Your objective —
Return only the lines running from the top of the entries to the line with "run one pass", inclusive, exactly as written.

———

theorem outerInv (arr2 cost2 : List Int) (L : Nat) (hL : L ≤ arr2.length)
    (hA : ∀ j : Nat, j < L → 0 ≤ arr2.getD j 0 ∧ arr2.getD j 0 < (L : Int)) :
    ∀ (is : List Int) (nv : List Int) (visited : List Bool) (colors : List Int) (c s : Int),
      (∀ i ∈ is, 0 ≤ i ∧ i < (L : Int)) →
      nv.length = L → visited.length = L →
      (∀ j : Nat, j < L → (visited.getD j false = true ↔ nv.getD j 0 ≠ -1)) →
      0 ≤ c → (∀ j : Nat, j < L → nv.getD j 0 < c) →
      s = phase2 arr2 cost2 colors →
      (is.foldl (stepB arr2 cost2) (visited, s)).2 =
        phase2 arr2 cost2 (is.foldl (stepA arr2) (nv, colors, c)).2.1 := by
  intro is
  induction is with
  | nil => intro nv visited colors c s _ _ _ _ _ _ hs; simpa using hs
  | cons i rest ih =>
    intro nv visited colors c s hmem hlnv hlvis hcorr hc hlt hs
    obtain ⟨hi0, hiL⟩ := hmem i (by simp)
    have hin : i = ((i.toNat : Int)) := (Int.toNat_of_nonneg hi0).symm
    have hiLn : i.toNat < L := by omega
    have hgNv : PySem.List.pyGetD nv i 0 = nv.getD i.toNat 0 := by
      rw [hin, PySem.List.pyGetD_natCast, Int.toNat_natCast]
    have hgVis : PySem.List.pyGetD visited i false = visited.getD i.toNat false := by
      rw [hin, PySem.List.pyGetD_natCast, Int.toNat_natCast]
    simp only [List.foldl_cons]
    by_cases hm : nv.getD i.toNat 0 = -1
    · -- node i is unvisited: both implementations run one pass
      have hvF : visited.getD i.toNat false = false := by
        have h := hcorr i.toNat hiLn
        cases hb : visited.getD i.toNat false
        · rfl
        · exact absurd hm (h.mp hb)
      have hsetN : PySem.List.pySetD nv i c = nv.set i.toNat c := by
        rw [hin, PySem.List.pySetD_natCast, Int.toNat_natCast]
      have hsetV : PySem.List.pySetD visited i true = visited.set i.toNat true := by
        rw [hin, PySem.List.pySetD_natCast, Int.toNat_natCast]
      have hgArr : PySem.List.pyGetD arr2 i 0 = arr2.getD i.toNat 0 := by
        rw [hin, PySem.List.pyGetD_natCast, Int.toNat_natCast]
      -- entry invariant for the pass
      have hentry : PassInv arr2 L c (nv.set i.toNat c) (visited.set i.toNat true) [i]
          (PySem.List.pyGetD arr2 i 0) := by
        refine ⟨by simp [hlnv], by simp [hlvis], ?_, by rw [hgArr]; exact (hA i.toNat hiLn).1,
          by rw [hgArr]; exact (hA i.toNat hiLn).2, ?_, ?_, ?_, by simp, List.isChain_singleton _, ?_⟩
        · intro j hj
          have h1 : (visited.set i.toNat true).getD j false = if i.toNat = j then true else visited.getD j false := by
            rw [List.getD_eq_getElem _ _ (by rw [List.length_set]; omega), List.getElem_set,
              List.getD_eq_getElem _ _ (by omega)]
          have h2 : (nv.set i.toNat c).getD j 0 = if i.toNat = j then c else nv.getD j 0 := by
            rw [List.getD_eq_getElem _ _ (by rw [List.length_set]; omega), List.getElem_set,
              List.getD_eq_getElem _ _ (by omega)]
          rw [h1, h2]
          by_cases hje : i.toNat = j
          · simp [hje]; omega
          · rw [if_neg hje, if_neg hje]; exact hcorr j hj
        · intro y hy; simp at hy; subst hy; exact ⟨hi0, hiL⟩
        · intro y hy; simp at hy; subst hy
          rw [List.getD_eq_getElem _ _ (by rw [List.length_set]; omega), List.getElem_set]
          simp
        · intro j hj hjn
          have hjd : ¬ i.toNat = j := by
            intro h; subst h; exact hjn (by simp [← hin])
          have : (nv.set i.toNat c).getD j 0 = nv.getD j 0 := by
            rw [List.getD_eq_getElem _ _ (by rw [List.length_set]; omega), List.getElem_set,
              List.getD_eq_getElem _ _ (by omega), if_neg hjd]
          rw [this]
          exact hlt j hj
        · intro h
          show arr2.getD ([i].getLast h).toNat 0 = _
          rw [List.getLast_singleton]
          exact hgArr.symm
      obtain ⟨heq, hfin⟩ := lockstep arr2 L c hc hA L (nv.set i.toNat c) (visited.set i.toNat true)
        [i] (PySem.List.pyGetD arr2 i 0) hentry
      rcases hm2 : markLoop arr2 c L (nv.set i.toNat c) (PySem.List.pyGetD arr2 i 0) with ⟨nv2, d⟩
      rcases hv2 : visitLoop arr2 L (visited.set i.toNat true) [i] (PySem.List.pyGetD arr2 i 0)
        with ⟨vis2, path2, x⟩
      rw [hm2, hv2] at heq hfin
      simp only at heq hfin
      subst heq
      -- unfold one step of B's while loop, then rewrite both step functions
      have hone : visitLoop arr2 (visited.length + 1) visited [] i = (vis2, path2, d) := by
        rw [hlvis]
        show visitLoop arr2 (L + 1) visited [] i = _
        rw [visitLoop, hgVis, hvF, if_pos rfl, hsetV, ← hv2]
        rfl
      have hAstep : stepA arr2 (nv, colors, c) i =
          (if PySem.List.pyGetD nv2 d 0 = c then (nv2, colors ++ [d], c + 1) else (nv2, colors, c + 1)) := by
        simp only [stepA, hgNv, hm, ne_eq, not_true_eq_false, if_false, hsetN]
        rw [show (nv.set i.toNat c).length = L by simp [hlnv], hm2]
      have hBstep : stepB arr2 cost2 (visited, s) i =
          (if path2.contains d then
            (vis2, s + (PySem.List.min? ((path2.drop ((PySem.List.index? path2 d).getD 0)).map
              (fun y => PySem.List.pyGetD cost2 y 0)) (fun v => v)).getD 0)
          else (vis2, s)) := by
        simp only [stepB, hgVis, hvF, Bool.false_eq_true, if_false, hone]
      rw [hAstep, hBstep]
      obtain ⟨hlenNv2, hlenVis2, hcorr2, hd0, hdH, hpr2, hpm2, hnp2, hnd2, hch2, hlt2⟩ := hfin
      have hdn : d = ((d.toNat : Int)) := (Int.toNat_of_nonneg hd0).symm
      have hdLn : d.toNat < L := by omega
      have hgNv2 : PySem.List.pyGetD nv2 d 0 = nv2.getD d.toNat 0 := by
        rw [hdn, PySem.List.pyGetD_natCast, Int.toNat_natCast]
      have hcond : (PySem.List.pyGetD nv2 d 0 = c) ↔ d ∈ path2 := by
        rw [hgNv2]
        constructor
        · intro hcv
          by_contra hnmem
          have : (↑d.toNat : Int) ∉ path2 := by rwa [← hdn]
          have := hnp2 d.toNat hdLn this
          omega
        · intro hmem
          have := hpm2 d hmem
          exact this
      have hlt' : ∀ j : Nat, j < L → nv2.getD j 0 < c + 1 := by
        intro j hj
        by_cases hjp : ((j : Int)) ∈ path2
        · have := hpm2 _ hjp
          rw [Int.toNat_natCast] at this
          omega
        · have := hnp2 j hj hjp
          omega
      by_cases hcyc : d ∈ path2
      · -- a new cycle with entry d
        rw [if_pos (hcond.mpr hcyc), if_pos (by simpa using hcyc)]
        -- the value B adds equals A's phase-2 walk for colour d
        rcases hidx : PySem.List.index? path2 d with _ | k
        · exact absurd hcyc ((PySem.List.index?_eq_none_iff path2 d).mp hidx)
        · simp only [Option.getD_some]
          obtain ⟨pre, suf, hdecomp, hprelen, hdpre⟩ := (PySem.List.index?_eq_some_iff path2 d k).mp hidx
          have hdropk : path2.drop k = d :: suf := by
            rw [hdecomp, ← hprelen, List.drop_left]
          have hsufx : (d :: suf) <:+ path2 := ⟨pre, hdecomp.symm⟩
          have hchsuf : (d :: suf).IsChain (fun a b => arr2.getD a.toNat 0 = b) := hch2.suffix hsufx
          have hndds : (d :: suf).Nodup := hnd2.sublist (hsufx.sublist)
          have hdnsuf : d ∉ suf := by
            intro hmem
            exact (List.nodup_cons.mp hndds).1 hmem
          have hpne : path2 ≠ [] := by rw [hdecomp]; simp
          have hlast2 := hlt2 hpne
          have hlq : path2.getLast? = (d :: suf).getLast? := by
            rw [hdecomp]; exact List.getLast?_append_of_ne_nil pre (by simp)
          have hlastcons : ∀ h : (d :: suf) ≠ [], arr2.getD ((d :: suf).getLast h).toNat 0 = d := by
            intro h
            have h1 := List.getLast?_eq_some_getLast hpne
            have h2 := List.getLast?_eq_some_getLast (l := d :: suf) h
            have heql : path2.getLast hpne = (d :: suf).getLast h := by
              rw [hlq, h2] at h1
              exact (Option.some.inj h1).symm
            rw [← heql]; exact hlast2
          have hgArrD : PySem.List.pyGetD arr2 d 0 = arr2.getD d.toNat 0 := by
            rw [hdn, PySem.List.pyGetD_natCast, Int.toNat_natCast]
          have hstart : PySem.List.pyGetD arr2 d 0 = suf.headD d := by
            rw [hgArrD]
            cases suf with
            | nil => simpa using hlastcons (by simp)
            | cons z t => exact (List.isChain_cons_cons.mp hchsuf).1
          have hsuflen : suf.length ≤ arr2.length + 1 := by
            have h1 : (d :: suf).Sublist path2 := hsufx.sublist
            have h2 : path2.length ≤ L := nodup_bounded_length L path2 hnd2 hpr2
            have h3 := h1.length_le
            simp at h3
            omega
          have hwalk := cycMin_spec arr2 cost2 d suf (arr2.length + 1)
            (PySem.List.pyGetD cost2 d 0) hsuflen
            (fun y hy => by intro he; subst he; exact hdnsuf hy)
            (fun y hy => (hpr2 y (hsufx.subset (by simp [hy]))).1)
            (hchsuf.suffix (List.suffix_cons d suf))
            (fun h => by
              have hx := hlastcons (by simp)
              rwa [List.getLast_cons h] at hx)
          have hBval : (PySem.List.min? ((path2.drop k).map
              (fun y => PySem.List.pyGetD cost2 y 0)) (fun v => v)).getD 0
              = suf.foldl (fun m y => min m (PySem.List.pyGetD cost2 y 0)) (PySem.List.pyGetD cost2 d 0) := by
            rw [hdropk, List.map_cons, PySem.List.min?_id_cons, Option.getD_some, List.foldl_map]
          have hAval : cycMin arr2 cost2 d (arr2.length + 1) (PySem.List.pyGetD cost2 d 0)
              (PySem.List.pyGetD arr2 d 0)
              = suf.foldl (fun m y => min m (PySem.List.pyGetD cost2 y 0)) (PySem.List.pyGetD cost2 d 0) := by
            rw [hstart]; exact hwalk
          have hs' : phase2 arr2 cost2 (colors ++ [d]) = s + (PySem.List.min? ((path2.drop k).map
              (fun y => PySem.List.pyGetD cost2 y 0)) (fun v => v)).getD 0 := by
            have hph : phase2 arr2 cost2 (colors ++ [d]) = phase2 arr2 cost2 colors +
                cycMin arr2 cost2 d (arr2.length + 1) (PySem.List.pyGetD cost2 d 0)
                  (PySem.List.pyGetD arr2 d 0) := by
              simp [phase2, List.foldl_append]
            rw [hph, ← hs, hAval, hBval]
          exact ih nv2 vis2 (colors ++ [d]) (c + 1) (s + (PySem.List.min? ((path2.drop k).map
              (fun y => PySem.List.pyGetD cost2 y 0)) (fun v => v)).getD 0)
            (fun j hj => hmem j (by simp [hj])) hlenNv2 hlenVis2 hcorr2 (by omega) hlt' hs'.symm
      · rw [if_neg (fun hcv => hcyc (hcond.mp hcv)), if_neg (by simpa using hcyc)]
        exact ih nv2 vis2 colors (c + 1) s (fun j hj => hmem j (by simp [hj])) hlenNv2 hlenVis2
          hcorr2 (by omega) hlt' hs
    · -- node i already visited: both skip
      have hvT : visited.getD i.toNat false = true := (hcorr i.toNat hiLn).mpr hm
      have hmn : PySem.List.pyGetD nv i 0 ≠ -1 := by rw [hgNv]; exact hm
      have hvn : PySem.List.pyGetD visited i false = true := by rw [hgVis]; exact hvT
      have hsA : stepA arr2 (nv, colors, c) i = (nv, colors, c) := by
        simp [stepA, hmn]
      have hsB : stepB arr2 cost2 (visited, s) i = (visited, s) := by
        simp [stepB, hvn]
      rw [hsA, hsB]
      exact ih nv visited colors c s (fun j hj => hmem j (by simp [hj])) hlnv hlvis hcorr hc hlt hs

———

Response area —
theorem outerInv (arr2 cost2 : List Int) (L : Nat) (hL : L ≤ arr2.length)
    (hA : ∀ j : Nat, j < L → 0 ≤ arr2.getD j 0 ∧ arr2.getD j 0 < (L : Int)) :
    ∀ (is : List Int) (nv : List Int) (visited : List Bool) (colors : List Int) (c s : Int),
      (∀ i ∈ is, 0 ≤ i ∧ i < (L : Int)) →
      nv.length = L → visited.length = L →
      (∀ j : Nat, j < L → (visited.getD j false = true ↔ nv.getD j 0 ≠ -1)) →
      0 ≤ c → (∀ j : Nat, j < L → nv.getD j 0 < c) →
      s = phase2 arr2 cost2 colors →
      (is.foldl (stepB arr2 cost2) (visited, s)).2 =
        phase2 arr2 cost2 (is.foldl (stepA arr2) (nv, colors, c)).2.1 := by
  intro is
  induction is with
  | nil => intro nv visited colors c s _ _ _ _ _ _ hs; simpa using hs
  | cons i rest ih =>
    intro nv visited colors c s hmem hlnv hlvis hcorr hc hlt hs
    obtain ⟨hi0, hiL⟩ := hmem i (by simp)
    have hin : i = ((i.toNat : Int)) := (Int.toNat_of_nonneg hi0).symm
    have hiLn : i.toNat < L := by omega
    have hgNv : PySem.List.pyGetD nv i 0 = nv.getD i.toNat 0 := by
      rw [hin, PySem.List.pyGetD_natCast, Int.toNat_natCast]
    have hgVis : PySem.List.pyGetD visited i false = visited.getD i.toNat false := by
      rw [hin, PySem.List.pyGetD_natCast, Int.toNat_natCast]
    simp only [List.foldl_cons]
    by_cases hm : nv.getD i.toNat 0 = -1
    · -- node i is unvisited: both implementations run one pass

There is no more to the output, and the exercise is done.